Your task is to copy the lines of the data below from the line holding "cl.length = 128 →" through the line holding "intro cl _ hcl", inclusive, exactly and with nothing added.

··········

theorem pvCount0 (ind : Nat) : ∀ (l : List String) (cl : List Int), (∀ s ∈ l, pvOrdAt s ind < 128) →
    cl.length = 128 →
    (l.foldl (fun cl s => cl.set (pvOrdAt s ind) (cl.getD (pvOrdAt s ind) 0 + 1)) cl).length = 128 ∧
    ∀ v, v < 128 →
      (l.foldl (fun cl s => cl.set (pvOrdAt s ind) (cl.getD (pvOrdAt s ind) 0 + 1)) cl).getD v 0
        = cl.getD v 0 + pvCnt ind l v := by
  intro l
  induction l with
  | nil =>
    intro cl _ hcl
    exact ⟨hcl, fun v _ => by simp [pvCnt]⟩
  | cons s l ih =>
    intro cl hk hcl
    have ht : pvOrdAt s ind < 128 := hk s List.mem_cons_self
    simp only [List.foldl_cons]
    obtain ⟨hlen, hval⟩ := ih (cl.set (pvOrdAt s ind) (cl.getD (pvOrdAt s ind) 0 + 1))
      (fun u hu => hk u (List.mem_cons_of_mem _ hu)) (by rw [List.length_set]; exact hcl)
    refine ⟨hlen, fun v hv => ?_⟩
    rw [hval v hv, pvGetD_set _ _ _ _ _ (by omega)]
    by_cases hvt : pvOrdAt s ind = v
    · rw [if_pos hvt]
      simp [pvCnt, hvt]
      ring
    · rw [if_neg hvt]
      simp [pvCnt, hvt]

theorem pvPrefix (cl : List Int) (h : cl.length = 128) :
    ∀ j, j ≤ 127 →
    (((List.range' 1 j).map Int.ofNat).foldl
        (fun cl i => cl.set i.toNat (cl.getD i.toNat 0 + cl.getD (i.toNat - 1) 0)) cl).length = 128 ∧
    ∀ v, v < 128 →
      (((List.range' 1 j).map Int.ofNat).foldl
        (fun cl i => cl.set i.toNat (cl.getD i.toNat 0 + cl.getD (i.toNat - 1) 0)) cl).getD v 0
        = if v ≤ j then ((List.range (v+1)).map (fun u => cl.getD u 0)).sum else cl.getD v 0 := by
  intro j
  induction j with
  | zero =>
    intro _
    refine ⟨by simpa using h, fun v hv => ?_⟩
    by_cases hv0 : v = 0
    · subst hv0; simp
    · rw [if_neg (by omega)]; simp
  | succ j ih =>
    intro hj
    obtain ⟨hlen, hval⟩ := ih (by omega)
    have hstep : (List.range' 1 (j+1)).map Int.ofNat
        = (List.range' 1 j).map Int.ofNat ++ [Int.ofNat (1 + j)] := by
      rw [List.range'_1_concat, List.map_append]
      rfl
    rw [hstep, List.foldl_append]
    simp only [List.foldl_cons, List.foldl_nil]
    set R := ((List.range' 1 j).map Int.ofNat).foldl
      (fun cl i => cl.set i.toNat (cl.getD i.toNat 0 + cl.getD (i.toNat - 1) 0)) cl with hR
    have htn : (Int.ofNat (1 + j)).toNat = j + 1 := by simp; omega
    refine ⟨by rw [htn, List.length_set]; exact hlen, fun v hv => ?_⟩
    rw [htn]
    have hj1 : j + 1 - 1 = j := by omega
    rw [hj1, pvGetD_set _ _ _ _ _ (by omega)]
    by_cases hvj : j + 1 = v
    · rw [if_pos hvj, ← hvj]
      rw [hval (j+1) (by omega), if_neg (by omega), hval j (by omega), if_pos (le_refl j)]
      have hsum : ((List.range (j+1+1)).map (fun u => cl.getD u 0)).sum
          = ((List.range (j+1)).map (fun u => cl.getD u 0)).sum + cl.getD (j+1) 0 := by
        rw [List.range_succ, List.map_append, List.sum_append]; simp
      rw [hsum]
      simp [Int.add_comm]
    · rw [if_neg hvj, hval v hv]
      by_cases hvle : v ≤ j
      · rw [if_pos hvle, if_pos (by omega)]
      · rw [if_neg hvle, if_neg (by omega)]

··········

■ **RESPONSE TO THE EXERCISE**
    cl.length = 128 →
    (l.foldl (fun cl s => cl.set (pvOrdAt s ind) (cl.getD (pvOrdAt s ind) 0 + 1)) cl).length = 128 ∧
    ∀ v, v < 128 →
      (l.foldl (fun cl s => cl.set (pvOrdAt s ind) (cl.getD (pvOrdAt s ind) 0 + 1)) cl).getD v 0
        = cl.getD v 0 + pvCnt ind l v := by
  intro l
  induction l with
  | nil =>
    intro cl _ hcl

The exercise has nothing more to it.